Das Ende der Flickschusterei

Mit diesem erfreulich kompromisslosen Urteil haben selbst Experten
nicht gerechnet. Sechs, setzen, lautet die Botschaft der Karlsruher
Verfassungshüter an den Gesetzgeber. Alle Vorschriften des
Strafgesetzbuches zur Sicherungsverwahrung müssen neu geregelt
werden. Alle.

Die Flickschusterei des vergangenen Jahrzehnts ist krachend
durchgefallen. Es gilt, die missratenen Paragrafen nach einer Dekade
des Aufrüstens auf ein rechtsstaatlich vertretbares Maß zu stutzen.

In Zukunft reicht es nicht mehr, das Schild an der Zellentür nach
verbüßter Haft einfach von Strafe in Sicherungsverwahrung zu ändern.
Wer nach dem Ende seiner Haftzeit gleichwohl zum Schutz der
Allgemeinheit eingeschlossen bleibt, der muss im Gegenzug die Chance
bekommen, mit Therapeuten an sich zu arbeiten. Und ihm sind hinter
Gittern mehr Spielräume zu gewähren als normalen Häftlingen. Nur so
kann er eines Tages vielleicht ohne Risiko für andere wieder in
Freiheit gelangen. Diese Perspektive billigen Grundgesetz und
europäische Menschenrechte selbst dem schlimmsten Verbrecher zu.

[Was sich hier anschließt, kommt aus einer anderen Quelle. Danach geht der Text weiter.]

-- pv_equiv track=rewrite | github.com/nineslop/ProgrammingCryptographicAlgorithms | Лабораторные работы КРИПТОГРАФИЯ/Шифрование шифрами однозначной замены/It's working/cardanosGrid.py | cardanosGridCheckParameters
-- ===== SOURCE A (Python) =====
-- def verticalize(GridSizeInput, GridCardano):
--     newGrid = []
--     for elem in GridCardano:
--         newGrid.append([GridSizeInput[0] - elem[0] - 1, elem[1]])
--     newGrid.sort()
--     return newGrid
--
-- def horizontalize(GridSizeInput, GridCardano):
--     newGrid = []
--     for elem in GridCardano:
--         newGrid.append([elem[0], GridSizeInput[1] - elem[1] - 1])
--     newGrid.sort()
--     return newGrid
--
-- def cardanosGridCheckParameters(GridSizeInput, GridCardano):
--     def isArrayInArray(arr, item):
--         return item in arr
--
--     if len(GridSizeInput) != 2 or not all(GridSizeInput):
--         return False
--
--     if GridSizeInput[0] % 2 != 0 or GridSizeInput[1] % 2 != 0:
--         return False
--
--     fst = GridCardano
--     snd = horizontalize(GridSizeInput, fst)
--     trd = verticalize(GridSizeInput, snd)
--     fth = horizontalize(GridSizeInput, trd)
--
--     for elem in fst:
--         if isArrayInArray(snd, elem) or isArrayInArray(trd, elem) or isArrayInArray(fth, elem):
--             return False
--
--     for elem in snd:
--         if isArrayInArray(fst, elem) or isArrayInArray(trd, elem) or isArrayInArray(fth, elem):
--             return False
--
--     for elem in trd:
--         if isArrayInArray(fst, elem) or isArrayInArray(snd, elem) or isArrayInArray(fth, elem):
--             return False
--
--     for elem in fth:
--         if isArrayInArray(fst, elem) or isArrayInArray(snd, elem) or isArrayInArray(trd, elem):
--             return False
--
--     return True
-- ===== SOURCE B (Python) =====
-- def cardanosGridCheckParameters(GridSizeInput, GridCardano):
--     if len(GridSizeInput) != 2 or not all(GridSizeInput):
--         return False
--     R, C = GridSizeInput
--     if R % 2 != 0 or C % 2 != 0:
--         return False
--     # Four deduped cell sets (sorting in A never affects membership); pooled uniqueness test.
--     d1 = {tuple(e) for e in GridCardano}
--     d2 = {(e[0], C - 1 - e[1]) for e in GridCardano}
--     d3 = {(R - 1 - e[0], C - 1 - e[1]) for e in GridCardano}
--     d4 = {(R - 1 - e[0], e[1]) for e in GridCardano}
--     return len(d1) + len(d2) + len(d3) + len(d4) == len(d1 | d2 | d3 | d4)
-- ===== Notes on version B (the rewrite author's own statement) =====
-- stated objective: alternative
-- what changed: A's four nested pairwise membership scans over the four rotation grids (each a quadratic list scan) are replaced by deduplicating each rotation's cells into a set and performing a single pooled cardinality test (sum of the four set sizes equals the size of their union); the rotated cells are computed directly from GridCardano without building or sorting intermediate grids.
import Mathlib
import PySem

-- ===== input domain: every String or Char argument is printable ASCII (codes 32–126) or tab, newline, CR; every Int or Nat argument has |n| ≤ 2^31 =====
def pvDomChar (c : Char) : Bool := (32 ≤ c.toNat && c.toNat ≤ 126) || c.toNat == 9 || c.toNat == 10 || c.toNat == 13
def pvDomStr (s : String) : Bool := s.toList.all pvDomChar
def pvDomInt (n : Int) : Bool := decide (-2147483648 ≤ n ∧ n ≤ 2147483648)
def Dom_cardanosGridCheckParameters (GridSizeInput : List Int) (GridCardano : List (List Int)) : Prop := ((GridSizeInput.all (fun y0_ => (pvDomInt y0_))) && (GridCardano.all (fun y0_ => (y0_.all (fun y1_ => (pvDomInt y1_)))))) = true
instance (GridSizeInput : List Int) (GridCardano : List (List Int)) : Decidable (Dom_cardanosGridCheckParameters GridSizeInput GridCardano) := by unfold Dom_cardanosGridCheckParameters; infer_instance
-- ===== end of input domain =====

-- B replaces A's four nested pairwise membership scans by one pooled cardinality test over the four
-- per-rotation deduplicated cell sets, built directly without intermediate sorted lists ('alternative').

-- ===== PORT A =====
def pvVerticalize (GridSizeInput : List Int) (GridCardano : List (List Int)) : List (List Int) :=
  PySem.List.sorted
    (GridCardano.map (fun elem =>
      [PySem.List.pyGetD GridSizeInput 0 0 - PySem.List.pyGetD elem 0 0 - 1,
       PySem.List.pyGetD elem 1 0]))
    (fun x => x) false

def pvHorizontalize (GridSizeInput : List Int) (GridCardano : List (List Int)) : List (List Int) :=
  PySem.List.sorted
    (GridCardano.map (fun elem =>
      [PySem.List.pyGetD elem 0 0,
       PySem.List.pyGetD GridSizeInput 1 0 - PySem.List.pyGetD elem 1 0 - 1]))
    (fun x => x) false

Klug ist das Karlsruher Urteil aber auch deshalb, weil es nicht
zulässt, dass Hunderte Sicherungsverwahrte sofort auf freien Fuß
kommen. Zwei Jahre hat der Gesetzgeber Zeit, um eine rechtsstaatlich
saubere Reform vorzulegen. Bis dahin müssen die zuständigen Gerichte
in jedem Einzelfall prüfen, inwieweit eine Freilassung zu
verantworten ist. Damit ist gewährleistet, dass Menschen mit Hang zu
schwersten Gewalt- oder Sexualstraftaten in jedem Fall eingesperrt
bleiben.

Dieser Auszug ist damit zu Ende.